Unfortunately all of these stocks are below $5 so no chance to short them to their inevitable zero. But if any other than Charming Shoppes go out before Memorial Day (I'd consider the other 3 to be well known mall names) 3/5th of my prediction will come to fruition. Look at Zale's, just 3 weeks ago you could of nailed it at $5 if you could locate shares. GRRRR! Completely missed that one.


  • Another possible casualty: Sears Holdings (SHLD), operator of Sears and Kmart stores. A key to hedge fund manager Eddie Lampert's 2005 merger of the two chains was in the underlying real estate. But with those values down 30% or so since then, slumping sales hit even worse. "I'd be surprised if Sears-Kmart makes it through the year," says Britt Beemer, who runs retail market-research firm America's Research Group.

  • Non-apparel specialists like Starbucks (SBUX) and Sprint Nextel (S) won't be going away, but they will close hundreds more stores during the coming year, Davidowitz predicts. (more future infrastructure workers for Obama to put to work) What plagues Starbucks will also affect other upscale goody chains like Mrs. Fields' Cookies, and causal dining outlets like Applebee's and Cheesecake Factory. Any of the neighborhood outlets for those restaurant chains could be a casualty this year.
  • Davidowitz doesn't think a huge government stimulus will help. Better to let things bottom out naturally before regrouping. "Obama's plan will make it worse," he says. "We got into this by borrowing and stimulating, now he wants to borrow and stimulate more." (did I mention Howard is the best?
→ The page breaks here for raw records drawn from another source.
-- pv_equiv track=rewrite | github.com/pakhomovee/basketballs | components/team_clustering/annotate.py | _find_clicked_bbox
-- ===== SOURCE A (Python) =====
-- def _point_in_bbox(x: int, y: int, bbox: list[int]) -> bool:
--     x1, y1, x2, y2 = bbox[:4]
--     return x1 <= x <= x2 and y1 <= y <= y2
--
-- def _find_clicked_bbox(x: int, y: int, bboxes: list[list[int]]) -> int | None:
--     """Return index of bbox containing (x, y), or None. Prefer smaller bboxes (closer)."""
--     candidates = []
--     for i, bbox in enumerate(bboxes):
--         if _point_in_bbox(x, y, bbox):
--             x1, y1, x2, y2 = bbox[:4]
--             area = (x2 - x1) * (y2 - y1)
--             candidates.append((area, i))
--     if not candidates:
--         return None
--     candidates.sort(key=lambda t: t[0])
--     return candidates[0][1]
-- ===== SOURCE B (Python) =====
-- def _find_clicked_bbox(x: int, y: int, bboxes: list[list[int]]) -> int | None:
--     """Return index of bbox containing (x, y), or None. Prefer smaller bboxes (closer)."""
--     best_area = None
--     best_index = None
--     for i, bbox in enumerate(bboxes):
--         x1, y1, x2, y2 = bbox[:4]
--         if x1 <= x <= x2 and y1 <= y <= y2:
--             area = (x2 - x1) * (y2 - y1)
--             if best_area is None or area < best_area:
--                 best_area = area
--                 best_index = i
--     return best_index
-- ===== Notes on version B (the rewrite author's own statement) =====
-- stated objective: simpler
-- what changed: Replaced collect-all-candidates-then-stable-sort with a single-pass running minimum (best_area/best_index updated on strict '<', so the earliest minimal-area bbox wins ties exactly like the stable sort).
import Mathlib
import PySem

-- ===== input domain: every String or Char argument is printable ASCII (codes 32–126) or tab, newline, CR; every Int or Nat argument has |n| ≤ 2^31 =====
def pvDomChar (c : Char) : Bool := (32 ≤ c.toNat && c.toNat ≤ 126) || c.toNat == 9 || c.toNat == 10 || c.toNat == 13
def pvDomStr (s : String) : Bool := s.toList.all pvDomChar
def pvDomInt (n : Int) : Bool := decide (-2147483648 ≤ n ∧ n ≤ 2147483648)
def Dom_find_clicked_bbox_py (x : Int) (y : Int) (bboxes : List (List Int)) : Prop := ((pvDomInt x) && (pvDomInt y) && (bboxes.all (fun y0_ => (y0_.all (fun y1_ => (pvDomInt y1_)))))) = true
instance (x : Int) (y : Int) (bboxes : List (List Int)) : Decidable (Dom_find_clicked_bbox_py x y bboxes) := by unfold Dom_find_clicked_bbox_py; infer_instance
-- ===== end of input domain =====

-- B replaces A's collect-candidates-then-stable-sort with a single-pass running minimum
-- (strict '<' keeps the earliest minimal-area index, matching the stable sort's tie-break): simpler, one pass.


-- ===== PORT A =====
-- x1, y1, x2, y2 = bbox[:4]  (none = ValueError: wrong number of values to unpack)
def pvUnpack4 (b : List Int) : Option (Int × Int × Int × Int) :=
  match PySem.List.slice b none (some 4) with
  | [x1, y1, x2, y2] => some (x1, y1, x2, y2)
  | _ => none

-- _point_in_bbox; none = the unpack raised
def point_in_bbox_py (x : Int) (y : Int) (bbox : List Int) : Option Bool :=
  match pvUnpack4 bbox with
  | none => none
  | some (x1, y1, x2, y2) => some ((decide (x1 ≤ x) && decide (x ≤ x2)) && (decide (y1 ≤ y) && decide (y ≤ y2)))

-- the 'for i, bbox in enumerate(bboxes)' loop building candidates; outer none = an unpack raised
def findA_loop (x : Int) (y : Int) : List (Int × List Int) → List (Int × Int) → Option (List (Int × Int))
  | [], acc => some acc
  | (i, bbox) :: rest, acc =>
    match point_in_bbox_py x y bbox with
    | none => none
    | some false => findA_loop x y rest acc
    | some true =>
      match pvUnpack4 bbox with
      | none => none
      | some (x1, y1, x2, y2) => findA_loop x y rest (acc ++ [((x2 - x1) * (y2 - y1), i)])

def find_clicked_bbox_py (x : Int) (y : Int) (bboxes : List (List Int)) : Option Int :=
  match findA_loop x y (PySem.List.enumerate bboxes 0) [] with
  | none => none   -- exception path; excluded by Pre_
  | some candidates =>
    if candidates = [] then none
    else
      match PySem.List.sorted candidates (fun t => t.1) false with
      | [] => none
      | c :: _ => some c.2

-- ===== PORT B =====
-- running best (area, index); outer none = an unpack raised
def findB_loop (x : Int) (y : Int) : List (Int × List Int) → Option (Int × Int) → Option (Option (Int × Int))
  | [], best => some best
  | (i, bbox) :: rest, best =>
    match pvUnpack4 bbox with
    | none => none
    | some (x1, y1, x2, y2) =>
      if (decide (x1 ≤ x) && decide (x ≤ x2)) && (decide (y1 ≤ y) && decide (y ≤ y2)) then
        let area := (x2 - x1) * (y2 - y1)
        match best with
        | none => findB_loop x y rest (some (area, i))
        | some (ba, bi) =>
          if area < ba then findB_loop x y rest (some (area, i))
          else findB_loop x y rest (some (ba, bi))
      else findB_loop x y rest best

def find_clicked_bbox_py_alt (x : Int) (y : Int) (bboxes : List (List Int)) : Option Int :=
  match findB_loop x y (PySem.List.enumerate bboxes 0) none with
  | none => none
  | some best => best.map (·.2)

-- ===== PRECONDITION & SPEC =====
-- Pre_ excludes exactly the inputs where some bbox has fewer than 4 entries: there Python A
-- (and Python B alike) raises ValueError at the 4-tuple unpack, for every bbox in the list.
def Pre_find_clicked_bbox_py (x : Int) (y : Int) (bboxes : List (List Int)) : Prop :=
  ∀ b ∈ bboxes, 4 ≤ b.length
instance (x : Int) (y : Int) (bboxes : List (List Int)) : Decidable (Pre_find_clicked_bbox_py x y bboxes) := by unfold Pre_find_clicked_bbox_py; infer_instance

def pvWitness_find_clicked_bbox_py : Int × Int × List (List Int) :=
  (1, 1, [[0, 0, 5, 5], [0, 0, 2, 2]])

def Spec_find_clicked_bbox_py (x : Int) (y : Int) (bboxes : List (List Int)) (out : Option Int) : Prop := out = find_clicked_bbox_py_alt x y bboxes
instance (x : Int) (y : Int) (bboxes : List (List Int)) (out : Option Int) : Decidable (Spec_find_clicked_bbox_py x y bboxes out) := by unfold Spec_find_clicked_bbox_py; infer_instance

-- ===== CLAIM (what is proved, stated in full; the proofs are below) =====
def Claim_equal_find_clicked_bbox_py : Prop := ∀ (x : Int) (y : Int) (bboxes : List (List Int)), Dom_find_clicked_bbox_py x y bboxes → Pre_find_clicked_bbox_py x y bboxes → Spec_find_clicked_bbox_py x y bboxes (find_clicked_bbox_py x y bboxes)

-- ===== LEMMAS AND PROOFS =====

-- the candidates list, as a filterMap (proof-only characterisation)
def pvCands (x : Int) (y : Int) (l : List (Int × List Int)) : List (Int × Int) :=
  l.filterMap (fun p =>
    match pvUnpack4 p.2 with
    | none => none
    | some (x1, y1, x2, y2) =>
      if (decide (x1 ≤ x) && decide (x ≤ x2)) && (decide (y1 ≤ y) && decide (y ≤ y2)) then
        some ((x2 - x1) * (y2 - y1), p.1)
      else none)

-- the running-min step on (area, index) pairs
def pvMinStep (o : Option (Int × Int)) (c : Int × Int) : Option (Int × Int) :=
  match o with
  | none => some c
  | some h => if c.1 < h.1 then some c else some h

lemma pvUnpack4_of_len {b : List Int} (h : 4 ≤ b.length) :
    ∃ q, pvUnpack4 b = some q := by
  match b, h with
  | a :: c :: d :: e :: t, _ =>
    refine ⟨(a, c, d, e), ?_⟩
    rw [pvUnpack4, PySem.List.slice_to _ (by norm_num)]
    simp

lemma findA_loop_eq (x y : Int) (l : List (Int × List Int))
    (h : ∀ p ∈ l, 4 ≤ p.2.length) (acc : List (Int × Int)) :
    findA_loop x y l acc = some (acc ++ pvCands x y l) := by
  induction l generalizing acc with
  | nil => simp [findA_loop, pvCands]
  | cons p rest ih =>
    obtain ⟨i, bbox⟩ := p
    obtain ⟨⟨x1, y1, x2, y2⟩, hq⟩ := pvUnpack4_of_len (h (i, bbox) (by simp))
    have hrest : ∀ p ∈ rest, 4 ≤ p.2.length := fun p hp => h p (by simp [hp])
    by_cases hc : ((x1 ≤ x ∧ x ≤ x2) ∧ (y1 ≤ y ∧ y ≤ y2))
    · simp [findA_loop, point_in_bbox_py, hq, hc.1.1, hc.1.2, hc.2.1, hc.2.2,
        ih hrest, pvCands]
    · have hcb : (decide (x1 ≤ x) && decide (x ≤ x2) && (decide (y1 ≤ y) && decide (y ≤ y2))) = false := by
        simp only [Bool.and_eq_false_iff, decide_eq_false_iff_not]
        tauto
      simp [findA_loop, point_in_bbox_py, hq, hcb, ih hrest, pvCands, hc]

lemma findB_loop_eq (x y : Int) (l : List (Int × List Int))
    (h : ∀ p ∈ l, 4 ≤ p.2.length) (best : Option (Int × Int)) :
    findB_loop x y l best = some ((pvCands x y l).foldl pvMinStep best) := by
  induction l generalizing best with
  | nil => simp [findB_loop, pvCands]
  | cons p rest ih =>
    obtain ⟨i, bbox⟩ := p
    obtain ⟨⟨x1, y1, x2, y2⟩, hq⟩ := pvUnpack4_of_len (h (i, bbox) (by simp))
    have hrest : ∀ p ∈ rest, 4 ≤ p.2.length := fun p hp => h p (by simp [hp])
    by_cases hc : ((x1 ≤ x ∧ x ≤ x2) ∧ (y1 ≤ y ∧ y ≤ y2))
    · cases best with
      | none =>
        simp [findB_loop, hq, hc.1.1, hc.1.2, hc.2.1, hc.2.2, ih hrest, pvCands, pvMinStep]
      | some h' =>
        obtain ⟨ba, bi⟩ := h'
        by_cases ha : (x2 - x1) * (y2 - y1) < ba
        · simp [findB_loop, hq, hc.1.1, hc.1.2, hc.2.1, hc.2.2, ha, ih hrest, pvCands, pvMinStep]
        · simp [findB_loop, hq, hc.1.1, hc.1.2, hc.2.1, hc.2.2, ha, ih hrest, pvCands, pvMinStep]
    · have hcb : (decide (x1 ≤ x) && decide (x ≤ x2) && (decide (y1 ≤ y) && decide (y ≤ y2))) = false := by
        simp only [Bool.and_eq_false_iff, decide_eq_false_iff_not]
        tauto
      simp [findB_loop, hq, hcb, ih hrest, pvCands, hc]

lemma head?_insertBy (x : Int × Int) (ys : List (Int × Int)) :
    (PySem.List.insertBy (fun a b => decide (a.1 < b.1)) x ys).head? = pvMinStep ys.head? x := by
  cases ys with
  | nil => simp [PySem.List.insertBy, pvMinStep]
  | cons y t =>
    by_cases h : x.1 < y.1
    · simp [PySem.List.insertBy, pvMinStep, h]
    · simp [PySem.List.insertBy, pvMinStep, h]

lemma head?_foldl_insertBy (l ys : List (Int × Int)) :
    (l.foldl (fun acc c => PySem.List.insertBy (fun a b => decide (a.1 < b.1)) c acc) ys).head?
      = l.foldl pvMinStep ys.head? := by
  induction l generalizing ys with
  | nil => rfl
  | cons c t ih => simp [List.foldl_cons, ih, head?_insertBy]

lemma head?_sorted (l : List (Int × Int)) :
    (PySem.List.sorted l (fun t => t.1) false).head? = l.foldl pvMinStep none := by
  rw [PySem.List.sorted_eq_foldl_insertBy]
  simpa using head?_foldl_insertBy l []

-- ===== VERDICT (by name: the statement is the Claim_ definition above) =====
theorem find_clicked_bbox_py_spec : Claim_equal_find_clicked_bbox_py := by
  intro x y bboxes _ hpre
  unfold Spec_find_clicked_bbox_py
  have hl : ∀ p ∈ PySem.List.enumerate bboxes (0 : Int), 4 ≤ p.2.length := by
    intro p hp
    have hm : p.2 ∈ (PySem.List.enumerate bboxes (0 : Int)).map (·.2) :=
      List.mem_map_of_mem hp
    rw [PySem.List.map_snd_enumerate] at hm
    exact hpre _ hm
  unfold find_clicked_bbox_py find_clicked_bbox_py_alt
  rw [findA_loop_eq x y _ hl, findB_loop_eq x y _ hl]
  set cands := pvCands x y (PySem.List.enumerate bboxes 0) with hc
  cases hce : cands with
  | nil => simp
  | cons c t =>
    have hnil : cands ≠ [] := by simp [hce]
    have hhead := head?_sorted cands
    cases hs : PySem.List.sorted cands (fun t => t.1) false with
    | nil =>
      exfalso
      have := PySem.List.sorted_perm (xs := cands) (key := fun t => t.1) (rev := false)
      rw [hs] at this
      exact hnil (List.Perm.nil_eq this).symm
    | cons m mt =>
      rw [hs] at hhead
      simp only [List.head?_cons] at hhead
      rw [← hce]
      show (if cands = [] then none
            else match PySem.List.sorted cands (fun t => t.1) false with
                 | [] => none
                 | c :: _ => some c.2)
          = Option.map (fun x => x.2) (List.foldl pvMinStep none cands)
      rw [if_neg hnil, hs, ← hhead]
      rfl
Yes I'm biased since he has agreed with me through 2007 and 2008) [Aug 14, 2008: Howard Davidowitz - the Only Realistic Retail Analyst in America?] [Mar 30, 2008: Howard Davidowitz on US Consumer]
No positions

[Jan 12: Wall Street Journal - Wake of Bankruptcy Filings Expected from Retailers in Wake of Holidays]
[Dec 18: CNNMoney: The Dead Mall Problem]
[Nov 10: McDonalds Strong, Circuit City Out]
[Jul 21: Add Mervyn's to our Growing Litany of Retailers Headed to the Great Sunset]
[Jul 10: Another Retailer (Canary in Coal Mine Down]
[Apr 11: This Day in Bankruptcies - Another Airline and our First Major Retailer]

3 comments:

Stonefoxcapital said...

SHLD has an impeccable balance sheet and little to no risk of BK. They were very profitable in Q4. The people thinking they are at risk for BK just havne't done their homework. They are being lazy and only focusing on their stores.

SHLD has somewhere around $5-7B in net inventory.

TraderMark said...

Stone, I actually agree with you. Kmart does suck however as a store :)
but the 'smart' thing Lampard does is he doesnt invest in it - hence he just lets the cash flow come and knows its a ratty place that some proportion of people will still go to.

I did think the stock buyback thing was a bit of a stunt but we'll see.

TraderMark said...

sorry that should be Lampert - I am thinking of soccer when I said Lampard.